To give an example, Golden Retrievers are much more cherry-picked than Cotra’s lion/chimpanzee examples. Of all the species on Earth, the ones we’ve successfully domesticated are a tiny, tiny minority. Maybe you’d say we have a high success rate when we try to domesticate a species, but that took a long time in each case and is still meaningfully incomplete. I think 7⁄10 are advocating for taking the time with AIs and would be right to say we shouldn’t expect e.g. lion domestication to happen overnight, even thought we’re likely to succeed eventually.
The presentation of Quentin’s alternate evolution argument seems plausible, but not clearly more convincing than the more common version one might hear from risk-concerned folks. Training fixes model weights to some degree, after which you can do some weaker adjustments with things like fine-tuning, RLHF, and (in the behavioral sense, maybe) prompt-engineering. Our genes seem like the most meaningfully fixed thing about us, and those are ~entirely a product of our ancestors’ performance, which is heavily weighted toward the more stable pre-agricultural and pre-industrial human environments.
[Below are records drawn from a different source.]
-- pv_equiv track=rewrite | github.com/andreidm92/algo_and_structures_python | Lesson_2/5.py | codes
-- ===== SOURCE A (Python) =====
-- def codes(n, m, i):
--     if m-1 > n:
--         i +=1
--         if (i) % 10 == 0:
--             return str("{:4d}-{}".format (n, chr(n))) + '\n' + str(codes(n+1,m, i))
--         else:
--             return str("{:4d}-{}".format(n, chr(n))) + str(codes(n + 1, m, i))
--     else:
--         return str("{:4d}-{}".format(m-1, chr(m-1)))
-- ===== SOURCE B (Python) =====
-- def codes(n, m, i):
--     pieces = []
--     for k in range(n, m - 1):
--         i += 1
--         pieces.append("{:4d}-{}".format(k, chr(k)))
--         if i % 10 == 0:
--             pieces.append("\n")
--     pieces.append("{:4d}-{}".format(m - 1, chr(m - 1)))
--     return "".join(pieces)
-- ===== Notes on version B (the rewrite author's own statement) =====
-- stated objective: alternative
-- what changed: Replaces A's self-recursion (string concatenated on the way back up each return) with a single flat for-loop over range(n, m-1) that appends pieces to a list and joins them once at the end.
import Mathlib
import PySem

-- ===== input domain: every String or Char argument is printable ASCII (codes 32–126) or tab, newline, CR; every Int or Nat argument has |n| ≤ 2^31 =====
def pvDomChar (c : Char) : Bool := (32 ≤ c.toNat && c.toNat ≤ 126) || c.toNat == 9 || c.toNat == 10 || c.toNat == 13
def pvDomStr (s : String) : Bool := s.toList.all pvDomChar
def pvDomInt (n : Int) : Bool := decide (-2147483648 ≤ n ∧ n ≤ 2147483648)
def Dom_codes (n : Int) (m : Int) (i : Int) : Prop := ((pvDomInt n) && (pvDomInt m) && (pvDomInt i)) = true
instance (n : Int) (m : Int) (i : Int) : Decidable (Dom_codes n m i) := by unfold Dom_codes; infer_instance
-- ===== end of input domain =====

-- B replaces A's self-recursion (string built on the way back up) by a flat for-loop over
-- range(n, m-1) that collects the pieces in a list and joins them once at the end (objective: alternative decomposition).


-- ===== PORT A =====
-- '"{:4d}-{}".format(k, chr(k))': right-justify str(k) in width 4 with spaces, then '-', then the character.
-- Exact for the codes admitted by Pre_codes (0 ≤ k ≤ 0x10FFFF, not a surrogate), where chr(k) is one Lean Char.
def pyFmt (k : Int) : String :=
  let s := PySem.Int.toStr k
  String.ofList (List.replicate (4 - s.toList.length) ' ') ++ s ++ "-" ++ String.ofList [Char.ofNat k.toNat]

def codes (n : Int) (m : Int) (i : Int) : String :=
  if m - 1 > n then
    let i' := i + 1
    if PySem.Int.mod i' 10 = 0 then
      pyFmt n ++ "\n" ++ codes (n + 1) m i'
    else
      pyFmt n ++ codes (n + 1) m i'
  else
    pyFmt (m - 1)
termination_by (m - n).toNat
decreasing_by all_goals omega

-- ===== PORT B =====
def codes_alt (n : Int) (m : Int) (i : Int) : String :=
  let step : (List String × Int) → Int → (List String × Int) := fun acc k =>
    let i' := acc.2 + 1
    let ps := acc.1 ++ [pyFmt k]
    let ps := if PySem.Int.mod i' 10 = 0 then ps ++ ["\n"] else ps
    (ps, i')
  let r := (PySem.List.pyRange n (m - 1) 1).foldl step ([], i)
  PySem.Str.join "" (r.1 ++ [pyFmt (m - 1)])

-- ===== PRECONDITION & SPEC =====
-- Pre_ excludes (a) inputs where chr raises ValueError (a code outside 0..0x10FFFF), (b) inputs where
-- A's recursion exceeds Python's default recursion limit and raises RecursionError (bounded here by
-- m - n ≤ 900), and (c) inputs whose range contains a surrogate code 0xD800..0xDFFF: A returns a string
-- with a lone surrogate there, which is not a value representable as a Lean String (not a valid Char).
def Pre_codes (n : Int) (m : Int) (i : Int) : Prop :=
  if m - 1 > n then
    0 ≤ n ∧ m - 1 ≤ 1114111 ∧ (m - 1 < 55296 ∨ 57344 ≤ n) ∧ m - n ≤ 900
  else
    0 ≤ m - 1 ∧ m - 1 ≤ 1114111 ∧ ¬(55296 ≤ m - 1 ∧ m - 1 ≤ 57343)
instance (n : Int) (m : Int) (i : Int) : Decidable (Pre_codes n m i) := by unfold Pre_codes; infer_instance

def pvWitness_codes : Int × Int × Int := (65, 70, 0)

def Spec_codes (n : Int) (m : Int) (i : Int) (out : String) : Prop := out = codes_alt n m i
instance (n : Int) (m : Int) (i : Int) (out : String) : Decidable (Spec_codes n m i out) := by unfold Spec_codes; infer_instance

-- ===== CLAIM (what is proved, stated in full; the proofs are below) =====
def Claim_equal_codes : Prop := ∀ (n : Int) (m : Int) (i : Int), Dom_codes n m i → Pre_codes n m i → Spec_codes n m i (codes n m i)

-- ===== LEMMAS AND PROOFS =====

theorem chars_join_empty (xs : List (List Char)) : PySem.Chars.join [] xs = xs.flatten := by
  induction xs with
  | nil => simp [PySem.Chars.join_nil]
  | cons p rest ih =>
    cases rest with
    | nil => simp [PySem.Chars.join, List.intercalate]
    | cons q r => rw [PySem.Chars.join_cons_cons]; simp_all

theorem join_empty_append (xs ys : List String) :
    PySem.Str.join "" (xs ++ ys) = PySem.Str.join "" xs ++ PySem.Str.join "" ys := by
  simp [PySem.Str.join, chars_join_empty]

theorem join_empty_singleton (s : String) : PySem.Str.join "" [s] = s := by
  simp [PySem.Str.join]

theorem codes_loop (K : Nat) : ∀ (n m i : Int) (ps : List String), (m - 1 - n).toNat = K →
    PySem.Str.join ""
      ((((PySem.List.pyRange n (m - 1) 1).foldl
          (fun acc k =>
            let i' := acc.2 + 1
            let ps := acc.1 ++ [pyFmt k]
            let ps := if PySem.Int.mod i' 10 = 0 then ps ++ ["\n"] else ps
            (ps, i')) (ps, i)).1) ++ [pyFmt (m - 1)])
      = PySem.Str.join "" ps ++ codes n m i := by
  induction K with
  | zero =>
    intro n m i ps hK
    have h : m - 1 ≤ n := by omega
    rw [PySem.List.pyRange_one_eq_nil h]
    rw [codes]
    rw [if_neg (by omega)]
    simp [join_empty_append, join_empty_singleton]
  | succ K ih =>
    intro n m i ps hK
    have h : n < m - 1 := by omega
    rw [PySem.List.pyRange_one_cons h]
    rw [codes, if_pos (by omega)]
    simp only [List.foldl_cons]
    by_cases hm : PySem.Int.mod (i + 1) 10 = 0
    · rw [if_pos hm]
      rw [ih (n + 1) m (i + 1) (ps ++ [pyFmt n] ++ ["\n"]) (by omega)]
      simp only [hm, if_pos]
      rw [join_empty_append, join_empty_append, join_empty_singleton, join_empty_singleton]
      simp [String.append_assoc]
    · rw [if_neg hm]
      rw [ih (n + 1) m (i + 1) (ps ++ [pyFmt n]) (by omega)]
      simp only [hm, reduceIte]
      rw [join_empty_append, join_empty_singleton]
      simp [String.append_assoc]

theorem codes_eq_alt (n m i : Int) : codes n m i = codes_alt n m i := by
  unfold codes_alt
  rw [codes_loop ((m - 1 - n).toNat) n m i [] rfl]
  simp [PySem.Str.join, PySem.Chars.join_nil]

-- ===== VERDICT (by name: the statement is the Claim_ definition above) =====
theorem codes_spec : Claim_equal_codes := by
  intro n m i _ _
  unfold Spec_codes
  exact codes_eq_alt n m i
-- pv_equiv track=rewrite | github.com/stbrumme/leetcode | 0793.py | preimageSizeFZF
-- ===== SOURCE A (Python) =====
-- def preimageSizeFZF(k: int) -> int:
--     # at zero at the end means that some numbers of the factorial have prime factor 5,
--     # some have prime factor 2 (2*5=10). 2 is far more frequent, so only the 5s "complete" a 10.
--     # f(x) = k means that there is exactly k times a 5
--     # unfortunately a number may have several 5s as prime facators, e.g. 50 = 2 * 5 * 5
--
--     # the result will either be 5 or 0:
--     # if x is a multiple of 5 then f(x) = f(x+1) = f(x+2) = f(x+3) = f(x+4)
--     # however if x is more than once a multiple of 5 then k jumps by more than 1
--     # e.g. f(24) = 4 but f(25) = 6, there is no x such that f(x) = 5
--
--     # edge case
--     if k == 0:
--         return 5
--
--     # count trailing zeros of x
--     def tens(x):
--         result = 0
--         while x > 0:
--             x     //= 5
--             result += x
--         return result
--
--     left  = 0
--     right = 10 * k # rough estimate of upper bound
--     while left < right:
--         mid = (left + right) // 2
--         if tens(mid) < k:
--             left  = mid + 1
--         else:
--             right = mid
--
--     # exact match => 5 numbers
--     # not exact   => there's a jump and no f(x) = k
--     return 5 * (tens(left) == k)
-- ===== SOURCE B (Python) =====
-- def preimageSizeFZF(k: int) -> int:
--     # Greedy decomposition of k over the place values b_i = (5^i - 1)/4
--     # (the trailing-zero counts of 5^i): f(x) = k is solvable exactly when
--     # k is a sum of these with every digit at most four, and then there are 5 such x.
--     if k < 0:
--         return 0
--     bases = []
--     b = 1
--     while b <= k:
--         bases.append(b)
--         b = 5 * b + 1
--     rem = k
--     for b in reversed(bases):
--         d, rem = divmod(rem, b)
--         if d > 4:
--             return 0
--     return 5 if rem == 0 else 0
-- ===== Notes on version B (the rewrite author's own statement) =====
-- stated objective: alternative
-- what changed: Replaces A's binary search (which repeatedly recomputes trailing-zero counts via an inner division loop) by a direct greedy digit decomposition of k over the place values (5^i-1)/4: k is a trailing-zero count iff every greedy digit is at most four.
import Mathlib
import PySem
My basic response is that, while you can find reasons to believe that the golden retriever analogy is worse than the chimpanzee analogy, you can equally find reasons to think the chimpanzee analogy is worse, and there isn’t really a strong argument either way. For example, it’s not a major practice among researchers to selectively breed chimpanzees, as far as I can tell, whereas by contrast AIs are selected (by gradient descent) to exhibit positive behaviors. I think this is actually a huge weakness in the chimp analogy, since “selective breeding” looks way more similar to what we’re doing with AIs compared to the implicit image of plucking random animals from nature and putting them into our lives.
But again, I’m not really trying to say “just use a different analogy”. I think there’s a big problem if we use analogies selectively at all; and if we’re doing that, we should probably try to be way more rigorous.